▶ WORK INSTRUCTIONS
Your task is to copy every line of the records below that contains "simpa".

=== SUPPLIED MATERIAL ===

-- MAIN LOOP INVARIANT: A's n-fold scan over the sorted pool computes B's count-table loop
theorem loop_eq (cs : List Char) (k : Int) (alpha : List Char)
    (halpha : alpha = PySem.List.sorted (PySem.Set.ofList cs) (fun c => c) false) :
    ∀ (fA : Nat) (t ss : List Char) (cnt suf : PySem.Dict Char Int) (mism : Int),
    ((ss : Multiset Char) = (cs : Multiset Char) - (t : Multiset Char)) →
    ((t : Multiset Char) ≤ (cs : Multiset Char)) →
    ss.Pairwise (· ≤ ·) →
    (∀ x, cnt.getD x 0 = (ss.count x : Int)) →
    (∀ x, suf.getD x 0 = ((cs.drop t.length).count x : Int)) →
    (mfold cs t k = k - mism) →
    ((fun st : List Char × List Char => innerA cs k st.1 st.2 st.2)^[fA] (t, ss)).1
      = loopB k alpha (min fA (cs.length - t.length)) (cs.drop t.length) cnt suf mism t := by
  subst halpha
  intro fA
  induction fA with
  | zero =>
    intro t ss cnt suf mism hss hts hsorted hcnt hsuf hmf
    rw [Nat.zero_min]
    rfl
  | succ fA ih =>
    intro t ss cnt suf mism hss hts hsorted hcnt hsuf hmf
    have htlen : t.length ≤ cs.length := by
      have h := Multiset.card_le_card hts
      simpa [Multiset.coe_card] using h
    have hsslen : ss.length = cs.length - t.length := by
      have h1 : (ss : Multiset Char).card
          = ((cs : Multiset Char) - (t : Multiset Char)).card := by rw [hss]
      rw [Multiset.card_sub hts] at h1
      simpa [Multiset.coe_card] using h1
    by_cases hplen : t.length < cs.length
    · -- a position remains: one placement attempt on both sides
      have hdrop : cs.drop t.length = cs[t.length] :: cs.drop (t.length+1) :=
        List.drop_eq_getElem_cons hplen
      have hmin : min (fA+1) (cs.length - t.length)
          = (min fA (cs.length - (t.length+1))) + 1 := by omega
      rw [hmin, hdrop]
      set c0 := cs[t.length] with hc0
      set suf' := suf.insert c0 (suf.getD c0 0 - 1) with hsufdef
      have hsuf' : ∀ x, suf'.getD x 0 = ((cs.drop (t.length+1)).count x : Int) := by
        intro x
        have hx0 := hsuf x
        rw [hdrop, List.count_cons] at hx0
        rw [hsufdef, PySem.Dict.getD_insert]
        by_cases hxc : x = c0
        · subst hxc
          rw [if_pos rfl, hsuf c0, hdrop, List.count_cons]
          simp
        · rw [if_neg hxc, hx0,
            if_neg (show ¬(c0 == x) = true by simpa using Ne.symm hxc)]
          push_cast
          ring
      set p2 : Char → Bool := fun c => (!(cnt.getD c 0 == 0)) &&
          decide (mism + (if c ≠ c0 then 1 else 0)
            + deficitB (PySem.List.sorted (PySem.Set.ofList cs) (fun c => c) false)
                (cnt.insert c (cnt.getD c 0 - 1)) suf' ≤ k) with hp2
      have hmem_iff : ∀ c, (c ∈ ss ∧ enableA cs t k c = true)
          ↔ (c ∈ PySem.List.sorted (PySem.Set.ofList cs) (fun c => c) false ∧ p2 c = true) := by
        intro c
        constructor
        · rintro ⟨hcm, hen⟩
          have hcc := count_ss_eq cs t ss hss c
          have hcpos : 0 < ss.count c := List.count_pos_iff.mpr hcm
          have hmemcs : c ∈ cs := List.count_pos_iff.mp (by omega)
          refine ⟨(mem_alpha cs c).mpr hmemcs, ?_⟩
          rw [hp2]
          simp only [Bool.and_eq_true, Bool.not_eq_eq_eq_not, Bool.not_true, beq_eq_false_iff_ne]
          constructor
          · rw [hcnt c]
            exact_mod_cast (by omega : (ss.count c : Int) ≠ 0)
          · rw [← candidate_iff cs t ss k mism cnt suf' hss hcnt hsuf' hmf hplen c hcm]
            exact hen
        · rintro ⟨hca, hpc⟩
          rw [hp2] at hpc
          simp only [Bool.and_eq_true, Bool.not_eq_eq_eq_not, Bool.not_true,
            beq_eq_false_iff_ne] at hpc
          have hcm : c ∈ ss := by
            rcases hpc with ⟨h0, _⟩
            rw [hcnt c] at h0
            have : ss.count c ≠ 0 := by exact_mod_cast h0
            exact List.count_pos_iff.mp (by omega)
          refine ⟨hcm, ?_⟩
          rw [candidate_iff cs t ss k mism cnt suf' hss hcnt hsuf' hmf hplen c hcm]
          exact hpc.2
      have hfind : ss.find? (fun c => enableA cs t k c)
          = (PySem.List.sorted (PySem.Set.ofList cs) (fun c => c) false).find? p2 :=
        find?_sorted_congr _ _ _ _ hsorted (alpha_pairwise_le cs) hmem_iff
      rw [Function.iterate_succ_apply]
      cases hf : (PySem.List.sorted (PySem.Set.ofList cs) (fun c => c) false).find? p2 with
      | none =>
        have hinner : innerA cs k (t, ss).1 (t, ss).2 (t, ss).2 = (t, ss) := by
          show innerA cs k t ss ss = (t, ss)
          rw [innerA_as_find?, hfind, hf]
        rw [hinner, Function.iterate_fixed hinner fA]
        simp only [loopB, tryPlaceB_as_find?, ← hsufdef, ← hp2, hf, Option.map_none]
      | some c =>
        have hcm : c ∈ ss := List.mem_of_find?_eq_some (by rw [hfind, hf])
        have hen : enableA cs t k c = true := List.find?_some (p := fun c => enableA cs t k c)
          (by rw [hfind, hf])
        have hinner : innerA cs k (t, ss).1 (t, ss).2 (t, ss).2 = (t ++ [c], ss.erase c) := by
          show innerA cs k t ss ss = (t ++ [c], ss.erase c)
          rw [innerA_as_find?, hfind, hf]
          simp only [removeGetD]
        rw [hinner]
        -- B side: one loopB step
        have hB : loopB k (PySem.List.sorted (PySem.Set.ofList cs) (fun c => c) false)
              ((min fA (cs.length - (t.length+1))) + 1) (c0 :: cs.drop (t.length+1))
              cnt suf mism t
            = loopB k (PySem.List.sorted (PySem.Set.ofList cs) (fun c => c) false)
              (min fA (cs.length - (t.length+1))) (cs.drop (t.length+1))
              (cnt.insert c (cnt.getD c 0 - 1)) suf'
              (mism + (if c ≠ c0 then 1 else 0)) (t ++ [c]) := by
          simp only [loopB, tryPlaceB_as_find?, ← hsufdef, ← hp2, hf, Option.map_some]
        rw [hB]
        -- invariants at the next position
        have hcc := count_ss_eq cs t ss hss c
        have hcpos : 0 < ss.count c := List.count_pos_iff.mpr hcm
        have hss' : ((ss.erase c : List Char) : Multiset Char)
            = (cs : Multiset Char) - ((t ++ [c] : List Char) : Multiset Char) :=
          (sub_append_singleton cs t ss c hss).symm
        have hts' : ((t ++ [c] : List Char) : Multiset Char) ≤ (cs : Multiset Char) := by
          rw [Multiset.le_iff_count]
          intro a
          rw [Multiset.coe_count, Multiset.coe_count, List.count_append]
          have ha := count_ss_eq cs t ss hss a
          have hta : t.count a ≤ cs.count a := by
            have h := Multiset.le_iff_count.mp hts a
            rwa [Multiset.coe_count, Multiset.coe_count] at h
          by_cases hac : a = c
          · subst hac
            simp only [List.count_singleton]
            simp only [beq_self_eq_true, if_pos]
            omega
          · rw [List.count_singleton,
              if_neg (show ¬(c == a) = true by simpa using Ne.symm hac)]
            omega
        have hsorted' : (ss.erase c).Pairwise (· ≤ ·) :=
          List.Pairwise.sublist List.erase_sublist hsorted
        have hcnt' : ∀ x, (cnt.insert c (cnt.getD c 0 - 1)).getD x 0
            = ((ss.erase c).count x : Int) := by
          intro x
          rw [PySem.Dict.getD_insert, List.count_erase]
          by_cases hxc : x = c
          · subst hxc
            rw [if_pos rfl, hcnt x]
            simp only [beq_self_eq_true, if_pos]
            omega
          · rw [if_neg hxc, hcnt x, if_neg (by simpa using Ne.symm hxc : ¬(c == x) = true)]
            simp
        have hsuf'' : ∀ x, suf'.getD x 0 = ((cs.drop (t ++ [c]).length).count x : Int) := by
          intro x
          rw [List.length_append, List.length_singleton]
          exact hsuf' x
        have hmf' : mfold cs (t ++ [c]) k
            = k - (mism + (if c ≠ c0 then 1 else 0)) := by
          rw [mfold_append, hmf, List.getD_eq_getElem cs ' ' hplen, ← hc0]
          have hne : (if c0 ≠ c then (1:Int) else 0) = (if c ≠ c0 then 1 else 0) := by
            by_cases h : c = c0 <;> simp [h, Ne, eq_comm]
          rw [hne]
          ring
        have := ih (t ++ [c]) (ss.erase c) (cnt.insert c (cnt.getD c 0 - 1)) suf'
          (mism + (if c ≠ c0 then 1 else 0)) hss' hts' hsorted' hcnt' hsuf'' hmf'
        rwa [List.length_append, List.length_singleton] at this
    · -- the pool is empty: both sides stop
      have hssnil : ss = [] := List.length_eq_zero_iff.mp (by omega)
      have hmin : min (fA+1) (cs.length - t.length) = 0 := by omega
      have hdrop : cs.drop t.length = [] := List.drop_eq_nil_of_le (by omega)
      rw [hmin, hdrop]
      have hfix : (fun st : List Char × List Char => innerA cs k st.1 st.2 st.2) (t, ss)
          = (t, ss) := by subst hssnil; rfl
      rw [Function.iterate_fixed hfix]
      rfl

===

▶ TASK RESPONSE
      simpa [Multiset.coe_card] using h
      simpa [Multiset.coe_card] using h1
            if_neg (show ¬(c0 == x) = true by simpa using Ne.symm hxc)]
              if_neg (show ¬(c == a) = true by simpa using Ne.symm hac)]
          · rw [if_neg hxc, hcnt x, if_neg (by simpa using Ne.symm hxc : ¬(c == x) = true)]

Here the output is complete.